The highest frequency ratio is chosen for use in rooms with many people, with high humidity and temperature, with a lot of dust and strong odors. In a kitchen with an electric hob, you can choose a lower value, with a gas stove - a larger one. This is due to the fact that the gas, when the stove is on, releases combustion products. The fan, selected taking into account the above data, can be mounted in the wall, window, ceiling of the room.
How to check if the ventilation is working
In old houses, the work of ventilation shafts is often disrupted: over time, they become clogged and cease to perform their functions. Therefore, first you need to check the condition of the ventilation duct. If it is clogged with something, the efficiency of not only natural, but also forced ventilation will decrease.
USEFUL INFORMATION: Advantages of a sensor faucet for water: choosing an electronic mixer
To find out if the ventilation in the bathroom is in working order, simply:
- The windows and the door to the bathroom are slightly opened in the apartment.
- Take gauze, napkin or handkerchief and apply to the opening of the ventilation duct.
- If the air duct works properly, the fabric or paper will stick to the hole by itself. The tighter the handkerchief or napkin is pressed, the better the draft in the shaft. If they do not hold, they fall, then something is wrong with the channel, you need to find out the reason why the ventilation does not work.
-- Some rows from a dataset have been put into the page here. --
theorem inner_spec (g : List String) : ∀ (fuel : Nat) (pre r : List String), ">" ∉ g →
    g.length < fuel →
    innerA fuel (pre ++ (g ++ ">" :: r)) pre.length = some (pre ++ ">" :: r) := by
  induction g with
  | nil =>
    intro fuel pre r _ hf
    match fuel, hf with
    | f + 1, _ =>
      rw [innerA]
      simp [PySem.List.pyGet?_append_length]
  | cons x g' ih =>
    intro fuel pre r hg hf
    have hx : x ≠ ">" := fun h => hg (by simp [h])
    match fuel, hf with
    | f + 1, hf =>
      rw [innerA]
      simp only [List.cons_append, PySem.List.pyGet?_append_length]
      rw [if_neg hx]
      simp only [pvPop_at]
      exact ih f pre r (fun h => hg (by simp [h])) (by simp at hf; omega)

-- a finished scan: once the index has passed the end, the loop returns the stream
theorem outerA_done (f : Nat) (s : List String) (i : Nat) (hf : 1 ≤ f) (hi : s.length ≤ i) :
    outerA f s i = some s := by
  match f, hf with
  | f' + 1, _ =>
    rw [outerA]
    rw [if_neg (by omega)]

theorem okB_append (u v : List String) (h : okB (u ++ v) = true) : okB v = true := by
  induction u with
  | nil => exact h
  | cons x u' ih =>
    simp only [List.cons_append, okB, Bool.and_eq_true] at h
    exact ih h.2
Another test can be carried out, it is also very simple and indicative:
- also slightly open the vents and doors;
- light a candle and bring it to the exit of the mine;
- if the light leans towards the hole, then there is a thrust; if it burns without moving, then the air stands still.
Then the experiments should be repeated with the vents and doors closed. If in this case, too, the light deflects or the leaf sticks to the hole, then the traction is good, strong. In this case, it is unlikely that there will be a need to install forced ventilation. If there is no draft, then it will not hurt to install an additional fan.
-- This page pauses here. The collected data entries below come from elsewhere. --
-- ===== PORT B =====
def renumber_py_alt (partition_dict : List (Int × Int)) (com2node_dict : List (Int × List Int)) : (List (Int × Int)) × (List (Int × List Int)) × (List (Int × Int)) :=
  let ordered := PySem.List.dedup (partition_dict.map (·.2))              -- dict.fromkeys(partition_dict.values())
  let new_values := (PySem.List.enumerate ordered 1).map (fun p => (p.2, p.1))  -- {old: i for i, old in enumerate(ordered, 1)}
  let nvD : PySem.Dict Int Int := PySem.Dict.mk new_values
  let cdD : PySem.Dict Int (List Int) := PySem.Dict.mk com2node_dict
  let com2node_tempdict := new_values.map (fun p => (p.2, cdD.getD p.1 []))     -- {i: com2node_dict[old] for old, i in …}
  let re_part := partition_dict.map (fun kv => (kv.1, nvD.getD kv.2 0))         -- {k: new_values[v] for k, v in …}
  (re_part, com2node_tempdict, new_values)

-- ===== PRECONDITION & SPEC =====
-- Pre_ excludes (a) association lists with duplicate keys, where the list does not represent a Python
-- dict (Python collapses duplicates and the assoc list keeps both), and (b) inputs some of whose partition
-- values are not keys of com2node_dict, on which A raises KeyError (and B raises KeyError too).
def Pre_renumber_py (partition_dict : List (Int × Int)) (com2node_dict : List (Int × List Int)) : Prop :=
  (partition_dict.map (·.1)).Nodup ∧ (com2node_dict.map (·.1)).Nodup ∧
  ∀ kv ∈ partition_dict, kv.2 ∈ com2node_dict.map (·.1)
instance (partition_dict : List (Int × Int)) (com2node_dict : List (Int × List Int)) : Decidable (Pre_renumber_py partition_dict com2node_dict) := by unfold Pre_renumber_py; infer_instance
def pvWitness_renumber_py : (List (Int × Int)) × (List (Int × List Int)) := ([(1, 5), (2, 5), (3, 7)], [(5, [1, 2]), (7, [3])])
def Spec_renumber_py (partition_dict : List (Int × Int)) (com2node_dict : List (Int × List Int)) (out : (List (Int × Int)) × (List (Int × List Int)) × (List (Int × Int))) : Prop := out = renumber_py_alt partition_dict com2node_dict
instance (partition_dict : List (Int × Int)) (com2node_dict : List (Int × List Int)) (out : (List (Int × Int)) × (List (Int × List Int)) × (List (Int × Int))) : Decidable (Spec_renumber_py partition_dict com2node_dict out) := by unfold Spec_renumber_py; infer_instance

-- ===== CLAIM (what is proved, stated in full; the proofs are below) =====
def Claim_equal_renumber_py : Prop := ∀ (partition_dict : List (Int × Int)) (com2node_dict : List (Int × List Int)), Dom_renumber_py partition_dict com2node_dict → Pre_renumber_py partition_dict com2node_dict → Spec_renumber_py partition_dict com2node_dict (renumber_py partition_dict com2node_dict)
The main reason for the lack of traction is the clogging of the channel. In this case, it is necessary to clean the mine, if necessary, contact the management company. It happens that residents of the upper floors brick up the ventilation, which also interferes with air circulation. This issue will also have to be resolved through the Criminal Code.